2. Pertentangan dengan ilmu
pengetahuan
Dalam
surah Ali Imran ayat 138 Allah SWT mengatakan bahwa Al-Qur’an adalah keterangan
dan pelajaran bagi umat manusia, khususnya kaum islam. Seperti yang telah
jelaskan di atas Al-Qur’an itu diyakini sebagai perkataan Allah sendiri. Dengan
demikian, Allah-lah memberikan keterangan dan pelajaran kepada umat islam.
Karena Allah itu dipercaya sebagai mahabenar, maka keterangan dan pelajaran-Nya
pun diyakini sebagai benar. Karena itu, dalam QS al-Haqqah: 51 Allah SWT
berfirman, “Dan sungguh, Al-Qur’an itu kebenaran yang meyakinkan.”
Ada
banyak keterangan dan pelajaran yang diberikan Allah. Salah satunya adalah
proses terjadinya manusia. Pada poin kesimpulan pertama di atas kita telah
dijelaskan betapa kacaunya keterangan yang diberikan Allah. Tampak jelas adanya
inkonsistensi Allah dalam memberikan keterangan soal bahan dan proses jadinya
manusia. Bagaimana keterangan Allah ini dikaitkan atau dikonfrontasikan dengan
ilmu pengetahuan?
Sangatlah
jelas bahwa keterangan dan pelajaran yang diberikan Allah SWT adalah kacau.

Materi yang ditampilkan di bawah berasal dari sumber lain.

theorem pvCheckHamming_iff (w1 w2 : String) :
    pvCheckHamming w1 w2 = true ↔
      (w1.toList.length = w2.toList.length ∧
        ((w1.toList.zip w2.toList).countP (fun p => p.1 != p.2)) ≤ 1) := by
  unfold pvCheckHamming
  by_cases hl : w1.toList.length = w2.toList.length
  · rw [if_neg (by simp [hl]), pvGo_iff _ 0 (by norm_num)]
    constructor
    · intro h; exact ⟨hl, by omega⟩
    · intro h; omega
  · rw [if_pos hl]
    constructor
    · intro h; exact (Bool.false_ne_true h).elim
    · rintro ⟨h, _⟩; exact absurd h hl

theorem pvMem_pvKeys (w : String) (κ : Int × List Char) :
    κ ∈ pvKeys w ↔
      (κ = (-1, w.toList) ∨ ∃ k, k < w.toList.length ∧ κ = ((k : Int), w.toList.eraseIdx k)) := by
  simp [pvKeys, List.mem_map, List.mem_range, ← List.eraseIdx_eq_take_drop_succ]
  constructor
  · rintro (h | ⟨k, hk, he⟩)
    · left; exact h
    · right; exact ⟨k, hk, he.symm⟩
  · rintro (h | ⟨k, hk, he⟩)
    · left; exact h
    · right; exact ⟨k, hk, he.symm⟩

theorem pvSharedKey_iff (w1 w2 : String) :
    (∃ κ, κ ∈ pvKeys w1 ∧ κ ∈ pvKeys w2) ↔ pvCheckHamming w1 w2 = true := by
  rw [pvCheckHamming_iff]
  constructor
  · rintro ⟨κ, h1, h2⟩
    rw [pvMem_pvKeys] at h1 h2
    rcases h1 with h1 | ⟨k, hk, h1⟩ <;> rcases h2 with h2 | ⟨k', hk', h2⟩
    · rw [h1] at h2
      have he : w1.toList = w2.toList := ((Prod.mk.injEq _ _ _ _).mp h2).2
      refine ⟨by rw [he], ?_⟩
      rw [(pvCountZero _ _ (by rw [he])).2 he]; omega
    · rw [h1] at h2
      have := ((Prod.mk.injEq _ _ _ _).mp h2).1; omega
    · rw [h1] at h2
      have := ((Prod.mk.injEq _ _ _ _).mp h2).1; omega
    · rw [h1] at h2
      obtain ⟨hkk, he⟩ := (Prod.mk.injEq _ _ _ _).mp h2
      have hk2 : k = k' := by exact_mod_cast hkk
      subst hk2
      have hlen : (w1.toList.eraseIdx k).length = (w2.toList.eraseIdx k).length := by rw [he]
      rw [List.length_eraseIdx_of_lt hk, List.length_eraseIdx_of_lt hk'] at hlen
      have hleq : w1.toList.length = w2.toList.length := by omega
      exact ⟨hleq, (pvHamKeys _ _ hleq).2 (Or.inr ⟨k, hk, he⟩)⟩
  · rintro ⟨hlen, hcount⟩
    rcases (pvHamKeys _ _ hlen).1 hcount with he | ⟨k, hk, he⟩
    · exact ⟨(-1, w1.toList), (pvMem_pvKeys _ _).2 (Or.inl rfl),
        (pvMem_pvKeys _ _).2 (Or.inl (by rw [he]))⟩
    · exact ⟨((k : Int), w1.toList.eraseIdx k), (pvMem_pvKeys _ _).2 (Or.inr ⟨k, hk, rfl⟩),
        (pvMem_pvKeys _ _).2 (Or.inr ⟨k, by omega, by rw [he]⟩)⟩
-- ----- keys are distinct; the bucket dictionary after i insertions -----
theorem pvKeys_nodup (w : String) : (pvKeys w).Nodup := by
  unfold pvKeys
  rw [List.nodup_cons]
  constructor
  · intro hmem
    rcases List.mem_map.mp hmem with ⟨k, _, hk⟩
    have : ((k : Nat) : Int) = -1 := ((Prod.mk.injEq _ _ _ _).mp hk).1
    omega
  · refine List.Nodup.map ?_ (List.nodup_range)
    intro a b hab
    have : ((a : Nat) : Int) = ((b : Nat) : Int) := ((Prod.mk.injEq _ _ _ _).mp hab).1
    exact_mod_cast this

theorem pvFoldInsert (ks : List (Int × List Char)) (hk : ks.Nodup) (i : Nat)
    (b : PySem.Dict (Int × List Char) (List Nat)) (κ : Int × List Char) :
    (ks.foldl (fun b κ' => b.insert κ' (b.getD κ' [] ++ [i])) b).getD κ [] =
      if κ ∈ ks then b.getD κ [] ++ [i] else b.getD κ [] := by
  induction ks generalizing b with
  | nil => simp
  | cons κ0 rest ih =>
    simp only [List.foldl_cons]
    have hk' := List.nodup_cons.mp hk
    rw [ih hk'.2]
    by_cases hmem : κ ∈ rest
    · have hne : κ ≠ κ0 := fun h => hk'.1 (h ▸ hmem)
      rw [PySem.Dict.getD_insert]
      simp [hmem, hne]
    · by_cases he : κ = κ0
      · subst he
        rw [PySem.Dict.getD_insert]
        simp [hmem]
      · rw [PySem.Dict.getD_insert]
        simp [hmem, he]

theorem pvFoldl_flatMap {α β σ : Type} (l : List α) (f : α → List β) (g : σ → β → σ) (a : σ) :
    l.foldl (fun a x => (f x).foldl g a) a = (l.flatMap f).foldl g a := by
  induction l generalizing a <;> simp_all [List.flatMap_cons]

-- ----- Source B's inline best-candidate scan is the pvStep fold over the group-filtered list -----
theorem pvFoldB_eq (groups dp : List Int) (i : Nat) :
    ∀ (js : List Nat) (p : Int × Int),
      js.foldl (fun (p : Int × Int) j =>
        if (groups.getD j 0 != groups.getD i 0) &&
           (decide (dp.getD j 0 > p.1) || ((dp.getD j 0 == p.1) && decide ((j : Int) < p.2)))
        then (dp.getD j 0, (j : Int)) else p) p
      = ((js.filter (fun j => groups.getD j 0 != groups.getD i 0)).map
          (fun j => (dp.getD j 0, ((j : Nat) : Int)))).foldl pvStep p := by
  intro js
  induction js with
  | nil => intro p; simp
  | cons j t ih =>
    intro p
    by_cases hg : (groups.getD j 0 != groups.getD i 0) = true
    · by_cases hb : dp.getD j 0 > p.1 ∨ (dp.getD j 0 = p.1 ∧ (j : Int) < p.2)
      · have hcond : ((groups.getD j 0 != groups.getD i 0) &&
            (decide (dp.getD j 0 > p.1) || ((dp.getD j 0 == p.1) && decide ((j : Int) < p.2)))) = true := by
          rw [Bool.and_eq_true]
          refine ⟨hg, ?_⟩
          rw [Bool.or_eq_true]
          rcases hb with h | ⟨h1, h2⟩
          · exact Or.inl (decide_eq_true h)
          · right
            rw [Bool.and_eq_true]
            exact ⟨beq_iff_eq.mpr h1, decide_eq_true h2⟩
        have hstep : pvStep p (dp.getD j 0, ((j : Nat) : Int)) = (dp.getD j 0, ((j : Nat) : Int)) := by
          unfold pvStep; rw [if_pos hb]
        rw [List.foldl_cons, if_pos hcond]
        simp only [List.filter_cons, hg, if_true, List.map_cons, List.foldl_cons]
        rw [hstep, ih]
      · have hcond : ((groups.getD j 0 != groups.getD i 0) &&
            (decide (dp.getD j 0 > p.1) || ((dp.getD j 0 == p.1) && decide ((j : Int) < p.2)))) = false := by
          rw [hg, Bool.true_and, Bool.or_eq_false_iff]
          constructor
          · exact decide_eq_false (fun h => hb (Or.inl h))
          · rw [Bool.and_eq_false_iff]
            by_cases h1 : dp.getD j 0 = p.1
            · right; exact decide_eq_false (fun h2 => hb (Or.inr ⟨h1, h2⟩))
            · left; exact beq_eq_false_iff_ne.mpr h1
        have hstep : pvStep p (dp.getD j 0, ((j : Nat) : Int)) = p := by
          unfold pvStep; rw [if_neg hb]
        rw [List.foldl_cons, if_neg (by rw [hcond]; exact Bool.false_ne_true)]
        simp only [List.filter_cons, hg, if_true, List.map_cons, List.foldl_cons]
        rw [hstep, ih]
    · have hgf : (groups.getD j 0 != groups.getD i 0) = false := by
        revert hg; cases (groups.getD j 0 != groups.getD i 0) <;> simp
      have hcond : ((groups.getD j 0 != groups.getD i 0) &&
          (decide (dp.getD j 0 > p.1) || ((dp.getD j 0 == p.1) && decide ((j : Int) < p.2)))) = false := by
        rw [hgf, Bool.false_and]
      rw [List.foldl_cons, if_neg (by rw [hcond]; exact Bool.false_ne_true)]
      simp only [List.filter_cons, hgf, Bool.false_eq_true, if_false]
      exact ih p

-- ----- membership in the flattened bucket scan -----
theorem pvMem_flat (words : List String) (i j : Nat) :
    (j ∈ (pvKeys (words.getD i "")).flatMap
        (fun κ => (List.range i).filter (fun j => decide (κ ∈ pvKeys (words.getD j ""))))) ↔
      (j < i ∧ pvCheckHamming (words.getD i "") (words.getD j "") = true) := by
  simp only [List.mem_flatMap, List.mem_filter, List.mem_range, decide_eq_true_eq]
  constructor
  · rintro ⟨κ, hκi, hj, hκj⟩
    exact ⟨hj, (pvSharedKey_iff _ _).1 ⟨κ, hκi, hκj⟩⟩
  · rintro ⟨hj, hham⟩
    rcases (pvSharedKey_iff _ _).2 hham with ⟨κ, h1, h2⟩
    exact ⟨κ, h1, hj, h2⟩
-- ----- A's candidate predicate and the canonical best-predecessor pair -----
def pvHamOK (words : List String) (groups : List Int) (i j : Nat) : Bool :=
  pvCheckHamming (words.getD i "") (words.getD j "") && (groups.getD i 0 != groups.getD j 0)

def pvCandList (words : List String) (groups dp0 : List Int) (i m : Nat) : List (Int × Int) :=
  ((List.range m).filter (pvHamOK words groups i)).map (fun j => (dp0.getD j 0, ((j : Nat) : Int)))

def pvQ (words : List String) (groups dp0 : List Int) (i m : Nat) : Int × Int :=
  (pvCandList words groups dp0 i m).foldl pvStep (0, -1)

theorem pvQ_cases (words : List String) (groups dp0 : List Int) (i m : Nat) :
    pvQ words groups dp0 i m = (0, -1) ∨
      ∃ j, j < m ∧ pvHamOK words groups i j = true ∧
        pvQ words groups dp0 i m = (dp0.getD j 0, ((j : Nat) : Int)) := by
  have h := pvStep_foldl_mem (pvCandList words groups dp0 i m) (0, -1)
  rcases List.mem_cons.1 h with h' | h'
  · exact Or.inl h'
  · rcases List.mem_map.mp h' with ⟨j, hj, he⟩
    rcases List.mem_filter.mp hj with ⟨hjr, hok⟩
    exact Or.inr ⟨j, List.mem_range.mp hjr, hok, he.symm⟩

theorem pvQ_snd_lt (words : List String) (groups dp0 : List Int) (i m : Nat) :
    (pvQ words groups dp0 i m).2 < (m : Int) := by
  rcases pvQ_cases words groups dp0 i m with h | ⟨j, hj, _, h⟩ <;> rw [h] <;> simp
  · omega
  · exact_mod_cast hj

theorem pvCand_succ (words : List String) (groups dp0 : List Int) (i m : Nat) :
    pvCandList words groups dp0 i (m + 1) =
      pvCandList words groups dp0 i m ++
        (if pvHamOK words groups i m then [(dp0.getD m 0, ((m : Nat) : Int))] else []) := by
  unfold pvCandList
  rw [List.range_succ, List.filter_append, List.map_append]
  congr 1
  by_cases h : pvHamOK words groups i m = true <;> simp [h]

Secara ilmiah, proses terjadinya manusia dalam rahim ibu tidak membutuhkan
tanah. Memang harus ada air mani yang masuk ke dalam vagina ibu, namun yang
berperan untuk proses pembuahan adalah sperma.
Jika Allah menjelaskan bahwa untuk terjadinya manusia dibutuhkan campuran bahan
tanah, mani dan segumpal darah, tidaklah demikian halnya secara ilmu pengetahuan. Berdasarkan
ilmu biologi, campuran yang dibutuhkan untuk terjadinya manusia adalah sperma dan ovum. Ilmu pengetahuan membedakan antara air mani dan sperma; tidak
semua air mani itu adalah sperma; dan sperma memang berada dalam air mani. Jika
Allah itu sungguh mahatahu, seharusnya Dia langsung mengatakan sperma, bukan
mani.
Dengan
kata lain, ilmu pengetahuan menyanggah keterangan dan pelajaran yang diberikan
Allah dalam Al-Qur’an. Bagi ilmu pengetahuan, tidak benar ada tanah dimasukkan
ke dalam vagina sebagai bahan pokok untuk menjadi manusia; tidak benar hanya
air mani langsung ditempatkan dalam rahim dan menjadi manusia.
Karena
itu, sangatlah terang benderang betapa Al-Qur’an bertentangan dengan ilmu
pengetahuan. Dunia sudah mengakui bahwa ilmu pengetahuan sudah teruji
kebenarannya. Jika kita menggunakan ilmu pengetahuan sebagai tolok ukur
penilaiannya, maka kita mendapatkan beberapa kepastian: [1] keterangan dan pelajaran Al-Qur’an tentang proses terjadinya
manusia pastilah salah. Tidak pernah
terbukti bahwa terjadinya manusia itu karena ada tanah yang dimasukkan ke dalam
vagina wanita bersamaan dengan air mani. [2]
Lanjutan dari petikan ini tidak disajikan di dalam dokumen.